--- START ---

-- pv_equiv track=rewrite | github.com/tapishr/Interview-Prep | priya/interviewbit/Noble Number.py | solve
-- ===== SOURCE A (Python) =====
-- def solve(A):
--     A = sorted(A)
--     n = len(A)
--     for i in range(len(A)):
--
--         while(i< n-1 and A[i]==A[i+1]):
--             i+=1
--         if(A[i]==n-1-i):
--             return 1
--     return -1
-- ===== SOURCE B (Python) =====
-- def solve(A):
--     seen = set()
--     for v in A:
--         if v not in seen:
--             seen.add(v)
--             greater = 0
--             for x in A:
--                 if x > v:
--                     greater += 1
--             if greater == v:
--                 return 1
--     return -1
-- ===== Notes on version B (the rewrite author's own statement) =====
-- stated objective: alternative
-- what changed: B drops the sort entirely: for each distinct value (tracked with a set) it counts the elements strictly greater than it directly, instead of A's sort-then-scan with an inner duplicate-skipping while loop over indices.
import Mathlib
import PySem

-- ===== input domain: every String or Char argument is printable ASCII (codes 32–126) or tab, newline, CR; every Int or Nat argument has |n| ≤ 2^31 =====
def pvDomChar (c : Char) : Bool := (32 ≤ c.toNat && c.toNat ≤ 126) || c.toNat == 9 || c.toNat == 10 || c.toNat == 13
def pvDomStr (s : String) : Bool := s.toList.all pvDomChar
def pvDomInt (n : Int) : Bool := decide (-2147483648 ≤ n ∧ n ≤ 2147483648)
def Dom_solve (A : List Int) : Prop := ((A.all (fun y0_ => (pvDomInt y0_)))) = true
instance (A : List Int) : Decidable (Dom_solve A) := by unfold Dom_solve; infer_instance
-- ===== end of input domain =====

-- B is an alternative algorithm (no sort: per distinct value, count the strictly greater elements); same return value, not claimed faster.

-- ===== PORT A =====
-- the inner 'while(i<n-1 and A[i]==A[i+1]): i+=1'
def skipA (S : List Int) (i : Int) : Int :=
  if h : i < (S.length : Int) - 1 ∧ PySem.List.pyGet? S i = PySem.List.pyGet? S (i + 1) then
    skipA S (i + 1)
  else i
termination_by ((S.length : Int) - i).toNat
decreasing_by omega

-- the 'for i in range(len(A))' loop with its early return
def solveLoopA (S : List Int) : List Int → Int
  | [] => -1
  | i :: rest =>
    let j := skipA S i
    if PySem.List.pyGet? S j = some ((S.length : Int) - 1 - j) then 1 else solveLoopA S rest

def solve (A : List Int) : Int :=
  let S := PySem.List.sorted A (fun x => x) false
  solveLoopA S (PySem.List.pyRange 0 (S.length : Int) 1)

-- ===== PORT B =====
-- 'greater = 0; for x in A: if x > v: greater += 1'
def countGreaterB (A : List Int) (v : Int) : Int :=
  A.foldl (fun g x => if v < x then g + 1 else g) 0

-- 'for v in A:' with the seen set and early return
def solveLoopB (A : List Int) (seen : PySem.Set Int) : List Int → Int
  | [] => -1
  | v :: rest =>
    if PySem.Set.contains seen v then solveLoopB A seen rest
    else
      if countGreaterB A v = v then 1
      else solveLoopB A (PySem.Set.add seen v) rest

def solve_alt (A : List Int) : Int := solveLoopB A PySem.Set.empty A

-- ===== PRECONDITION & SPEC =====
def Spec_solve (A : List Int) (out : Int) : Prop := out = solve_alt A
instance (A : List Int) (out : Int) : Decidable (Spec_solve A out) := by unfold Spec_solve; infer_instance

-- ===== CLAIM (what is proved, stated in full; the proofs are below) =====
def Claim_equal_solve : Prop := ∀ (A : List Int), Dom_solve A → Spec_solve A (solve A)

-- ===== LEMMAS AND PROOFS =====

-- a noble number exists: some value equals the number of strictly greater elements
def Noble (A : List Int) : Prop :=
  ∃ v ∈ A, (A.countP (fun x => decide (v < x)) : Int) = v

theorem countGreaterB_go (A : List Int) (v g : Int) :
    A.foldl (fun g x => if v < x then g + 1 else g) g
      = g + (A.countP (fun x => decide (v < x)) : Int) := by
  induction A generalizing g with
  | nil => simp
  | cons a t ih =>
    simp only [List.foldl_cons, List.countP_cons]
    by_cases h : v < a
    · simp [h, ih]; ring
    · simp [h, ih]

theorem countGreaterB_eq (A : List Int) (v : Int) :
    countGreaterB A v = (A.countP (fun x => decide (v < x)) : Int) := by
  simpa using countGreaterB_go A v 0

theorem loopB_eq_one_iff (A : List Int) (seen : PySem.Set Int) (rest : List Int) :
    solveLoopB A seen rest = 1 ↔
      ∃ v ∈ rest, v ∉ seen ∧ countGreaterB A v = v := by
  induction rest generalizing seen with
  | nil => simp [solveLoopB]
  | cons v vs ih =>
    simp only [solveLoopB]
    by_cases hm : v ∈ seen
    · rw [if_pos ((PySem.Set.contains_iff seen v).mpr hm), ih]
      constructor
      · rintro ⟨w, hw, hws, hP⟩; exact ⟨w, List.mem_cons_of_mem _ hw, hws, hP⟩
      · rintro ⟨w, hw, hws, hP⟩
        rcases List.mem_cons.mp hw with rfl | hw
        · exact absurd hm hws
        · exact ⟨w, hw, hws, hP⟩
    · rw [if_neg (fun hc => hm ((PySem.Set.contains_iff seen v).mp hc))]
      by_cases hP : countGreaterB A v = v
      · simp only [if_pos hP]
        constructor
        · intro _; exact ⟨v, List.mem_cons_self, hm, hP⟩
        · intro _; trivial
      · rw [if_neg hP, ih]
        constructor
        · rintro ⟨w, hw, hws, hQ⟩
          refine ⟨w, List.mem_cons_of_mem _ hw, fun hws' => hws ?_, hQ⟩
          exact (PySem.Set.mem_add seen v w).mpr (Or.inl hws')
        · rintro ⟨w, hw, hws, hQ⟩
          rcases List.mem_cons.mp hw with rfl | hw
          · exact absurd hQ hP
          · refine ⟨w, hw, fun hws' => ?_, hQ⟩
            rcases (PySem.Set.mem_add seen v w).mp hws' with h | rfl
            · exact hws h
            · exact hP hQ

theorem loopB_cases (A : List Int) (seen : PySem.Set Int) (rest : List Int) :
    solveLoopB A seen rest = 1 ∨ solveLoopB A seen rest = -1 := by
  induction rest generalizing seen with
  | nil => right; rfl
  | cons v vs ih =>
    simp only [solveLoopB]
    split_ifs <;> first | (left; rfl) | exact ih _

theorem solve_alt_eq_one_iff (A : List Int) : solve_alt A = 1 ↔ Noble A := by
  unfold solve_alt Noble
  rw [loopB_eq_one_iff]
  constructor
  · rintro ⟨v, hv, -, hP⟩; exact ⟨v, hv, by rw [← countGreaterB_eq A v]; exact hP⟩
  · rintro ⟨v, hv, hP⟩
    exact ⟨v, hv, by simp [PySem.Set.empty], by rw [countGreaterB_eq]; exact hP⟩

theorem skip_ge (S : List Int) (i : Int) : i ≤ skipA S i := by
  fun_induction skipA S i with
  | case1 i h ih => omega
  | case2 i h => omega

theorem skip_lt (S : List Int) (i : Int) (h : i < (S.length : Int)) :
    skipA S i < (S.length : Int) := by
  fun_induction skipA S i with
  | case1 i h ih => exact ih (by omega)
  | case2 i h => exact h

theorem skip_get (S : List Int) (i : Int) :
    PySem.List.pyGet? S (skipA S i) = PySem.List.pyGet? S i := by
  fun_induction skipA S i with
  | case1 i h ih => rw [ih, h.2]
  | case2 i h => rfl

theorem skip_stop (S : List Int) (i : Int) :
    ¬ (skipA S i < (S.length : Int) - 1 ∧
       PySem.List.pyGet? S (skipA S i) = PySem.List.pyGet? S (skipA S i + 1)) := by
  fun_induction skipA S i with
  | case1 i h ih => exact ih
  | case2 i h => exact h

theorem countP_gt_of_runEnd (S : List Int) (hp : S.Pairwise (· ≤ ·)) (j : Nat)
    (hj : j < S.length)
    (hend : j + 1 = S.length ∨ ∃ h : j + 1 < S.length, S[j] < S[j + 1]) :
    S.countP (fun x => decide (S[j] < x)) = S.length - (j + 1) := by
  have hpg := List.pairwise_iff_getElem.mp hp
  have hmono : ∀ k, j < k → (hk : k < S.length) → S[j] < S[k] := by
    intro k hjk hk
    rcases hend with hend | ⟨hlt, hend⟩
    · omega
    · rcases Nat.eq_or_lt_of_le hjk with rfl | hjk'
      · omega
      · rcases Nat.eq_or_lt_of_le (Nat.succ_le_of_lt hjk) with h | h
        · exact h ▸ hend
        · exact lt_of_lt_of_le hend (hpg (j+1) k hlt hk h)
  set v := S[j] with hv
  have hcnt : S.countP (fun x => decide (v < x))
      = (S.take (j+1)).countP (fun x => decide (v < x))
        + (S.drop (j+1)).countP (fun x => decide (v < x)) := by
    conv_lhs => rw [← List.take_append_drop (j+1) S]
    rw [List.countP_append]
  rw [hcnt]
  have h1 : (S.take (j+1)).countP (fun x => decide (v < x)) = 0 := by
    rw [List.countP_eq_zero]
    intro x hx
    rcases List.mem_iff_getElem.mp hx with ⟨k, hk, hkx⟩
    have hk' : k < S.length := lt_of_lt_of_le hk (by simp [List.length_take])
    have hkj : k ≤ j := by simp [List.length_take] at hk; omega
    have : x = S[k] := by rw [← hkx]; simp [List.getElem_take]
    subst this
    rcases Nat.eq_or_lt_of_le hkj with rfl | hkj'
    · simp [hv]
    · simp only [decide_eq_true_eq, not_lt, hv]
      exact hpg k j hk' hj hkj' 
  have h2 : (S.drop (j+1)).countP (fun x => decide (v < x)) = S.length - (j+1) := by
    rw [List.countP_eq_length.mpr, List.length_drop]
    intro x hx
    rcases List.mem_iff_getElem.mp hx with ⟨k, hk, hkx⟩
    have hk' : (j+1) + k < S.length := by simp [List.length_drop] at hk; omega
    have : x = S[(j+1)+k] := by rw [← hkx]; simp [List.getElem_drop]
    subst this
    exact decide_eq_true (hmono _ (by omega) hk')
  omega

theorem loopA_eq_one_iff (S : List Int) (is : List Int) :
    solveLoopA S is = 1 ↔
      ∃ i ∈ is, PySem.List.pyGet? S (skipA S i)
        = some ((S.length : Int) - 1 - skipA S i) := by
  induction is with
  | nil => simp [solveLoopA]
  | cons i rest ih =>
    simp only [solveLoopA]
    by_cases hc : PySem.List.pyGet? S (skipA S i)
        = some ((S.length : Int) - 1 - skipA S i)
    · simp only [if_pos hc]
      exact ⟨fun _ => ⟨i, List.mem_cons_self, hc⟩, fun _ => trivial⟩
    · rw [if_neg hc, ih]
      constructor
      · rintro ⟨w, hw, hcw⟩; exact ⟨w, List.mem_cons_of_mem _ hw, hcw⟩
      · rintro ⟨w, hw, hcw⟩
        rcases List.mem_cons.mp hw with rfl | hw
        · exact absurd hcw hc
        · exact ⟨w, hw, hcw⟩

theorem loopA_cases (S : List Int) (is : List Int) :
    solveLoopA S is = 1 ∨ solveLoopA S is = -1 := by
  induction is with
  | nil => right; rfl
  | cons i rest ih =>
    simp only [solveLoopA]
    split_ifs
    · left; rfl
    · exact ih

theorem countP_at_skip (S : List Int) (hpair : S.Pairwise (· ≤ ·)) (i : Int)
    (hi0 : 0 ≤ i) (hi : i < (S.length : Int)) :
    ∃ hlt : (skipA S i).toNat < S.length,
      S.countP (fun x => decide (S[(skipA S i).toNat] < x))
        = S.length - ((skipA S i).toNat + 1) := by
  have h0j : 0 ≤ skipA S i := le_trans hi0 (skip_ge S i)
  have hjlt : skipA S i < (S.length : Int) := skip_lt S i hi
  set j := skipA S i with hj
  have hltN : j.toNat < S.length := by omega
  refine ⟨hltN, countP_gt_of_runEnd S hpair j.toNat hltN ?_⟩
  have hstop := skip_stop S i
  rw [← hj] at hstop
  by_cases hlast : j.toNat + 1 = S.length
  · exact Or.inl hlast
  · right
    have hlt1 : j.toNat + 1 < S.length := by omega
    refine ⟨hlt1, ?_⟩
    have hne : PySem.List.pyGet? S j ≠ PySem.List.pyGet? S (j + 1) := by
      intro hcontra; exact hstop ⟨by omega, hcontra⟩
    have hg1 : PySem.List.pyGet? S j = some S[j.toNat] :=
      PySem.List.pyGet?_eq_some_getElem S h0j hjlt
    have hg2 : PySem.List.pyGet? S (j + 1) = some S[(j + 1).toNat] :=
      PySem.List.pyGet?_eq_some_getElem S (i := j+1) (by omega) (by omega)
    have hidx : (j + 1).toNat = j.toNat + 1 := by omega
    have hneq : S[j.toNat] ≠ S[j.toNat + 1] := by
      intro he
      apply hne
      rw [hg1, hg2]
      congr 1
      exact he.trans (getElem_congr (Eq.refl S) hidx.symm hlt1)
    have hle : S[j.toNat] ≤ S[j.toNat + 1] :=
      List.pairwise_iff_getElem.mp hpair j.toNat (j.toNat + 1) hltN hlt1 (by omega)
    exact lt_of_le_of_ne hle hneq

theorem solve_eq_one_iff (A : List Int) : solve A = 1 ↔ Noble A := by
  have hperm : (PySem.List.sorted A (fun x => x) false).Perm A := PySem.List.sorted_perm A _ _
  have hpair : (PySem.List.sorted A (fun x => x) false).Pairwise (· ≤ ·) := by
    exact PySem.List.sorted_pairwise A (fun x => x)
  set S := PySem.List.sorted A (fun x => x) false with hS
  have e1 : solve A = solveLoopA S (PySem.List.pyRange 0 (S.length : Int) 1) := rfl
  rw [e1, loopA_eq_one_iff]
  constructor
  · rintro ⟨i, hi, hchk⟩
    have hi' := (PySem.List.mem_pyRange_one).mp hi
    obtain ⟨hltN, hcnt⟩ := countP_at_skip S hpair i hi'.1 hi'.2
    set j := skipA S i with hj
    have h0j : 0 ≤ j := le_trans hi'.1 (skip_ge S i)
    have hjlt : j < (S.length : Int) := skip_lt S i hi'.2
    have hg : PySem.List.pyGet? S j = some S[j.toNat] :=
      PySem.List.pyGet?_eq_some_getElem S h0j hjlt
    rw [hg] at hchk
    have hv : S[j.toNat] = (S.length : Int) - 1 - j := by
      exact Option.some.inj hchk
    refine ⟨S[j.toNat], hperm.mem_iff.mp (List.getElem_mem hltN), ?_⟩
    rw [← hperm.countP_eq, hcnt, hv]
    omega
  · rintro ⟨v, hvA, hcnt⟩
    obtain ⟨k, hk, hkv⟩ := List.mem_iff_getElem.mp (hperm.mem_iff.mpr hvA)
    refine ⟨(k : Int), (PySem.List.mem_pyRange_one).mpr ⟨by omega, by omega⟩, ?_⟩
    obtain ⟨hltN, hcntS⟩ := countP_at_skip S hpair (k : Int) (by omega) (by omega)
    set j := skipA S (k : Int) with hj
    have h0j : 0 ≤ j := le_trans (by omega) (skip_ge S (k : Int))
    have hjlt : j < (S.length : Int) := skip_lt S (k : Int) (by omega)
    have hgk : PySem.List.pyGet? S (k : Int) = some S[k] := by
      rw [PySem.List.pyGet?_eq_some_getElem S (i := (k : Int)) (by omega) (by omega)]
      simp
    have hg : PySem.List.pyGet? S j = some S[j.toNat] :=
      PySem.List.pyGet?_eq_some_getElem S h0j hjlt
    have hjv : S[j.toNat] = v := by
      have := skip_get S (k : Int)
      rw [← hj, hg, hgk] at this
      rw [Option.some.inj this, hkv]
    rw [hg, hjv]
    congr 1
    rw [hjv] at hcntS
    rw [hperm.countP_eq] at hcntS
    omega

-- ===== VERDICT (by name: the statement is the Claim_ definition above) =====
theorem solve_spec : Claim_equal_solve := by
  intro A _
  unfold Spec_solve
  by_cases hN : Noble A
  · rw [(solve_eq_one_iff A).mpr hN, (solve_alt_eq_one_iff A).mpr hN]
  · have h1 : solve A ≠ 1 := fun h => hN ((solve_eq_one_iff A).mp h)
    have h2 : solve_alt A ≠ 1 := fun h => hN ((solve_alt_eq_one_iff A).mp h)
    have c1 := loopA_cases (PySem.List.sorted A (fun x => x) false)
      (PySem.List.pyRange 0 ((PySem.List.sorted A (fun x => x) false).length : Int) 1)
    have c2 := loopB_cases A PySem.Set.empty A
    have e1 : solve A = solveLoopA (PySem.List.sorted A (fun x => x) false)
        (PySem.List.pyRange 0 ((PySem.List.sorted A (fun x => x) false).length : Int) 1) := rfl
    have e2 : solve_alt A = solveLoopB A PySem.Set.empty A := rfl
    rw [e1, e2]
    rw [e1] at h1; rw [e2] at h2
    omega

--- END ---

◆ **Task**: From the records above, extract exactly and only the lines that begin at the line with "v :: rest =>" and stop after the line with "cons a t ih =>".

◆ **Written answer**:
  | v :: rest =>
    if PySem.Set.contains seen v then solveLoopB A seen rest
    else
      if countGreaterB A v = v then 1
      else solveLoopB A (PySem.Set.add seen v) rest

def solve_alt (A : List Int) : Int := solveLoopB A PySem.Set.empty A

-- ===== PRECONDITION & SPEC =====
def Spec_solve (A : List Int) (out : Int) : Prop := out = solve_alt A
instance (A : List Int) (out : Int) : Decidable (Spec_solve A out) := by unfold Spec_solve; infer_instance

-- ===== CLAIM (what is proved, stated in full; the proofs are below) =====
def Claim_equal_solve : Prop := ∀ (A : List Int), Dom_solve A → Spec_solve A (solve A)

-- ===== LEMMAS AND PROOFS =====

-- a noble number exists: some value equals the number of strictly greater elements
def Noble (A : List Int) : Prop :=
  ∃ v ∈ A, (A.countP (fun x => decide (v < x)) : Int) = v

theorem countGreaterB_go (A : List Int) (v g : Int) :
    A.foldl (fun g x => if v < x then g + 1 else g) g
      = g + (A.countP (fun x => decide (v < x)) : Int) := by
  induction A generalizing g with
  | nil => simp
  | cons a t ih =>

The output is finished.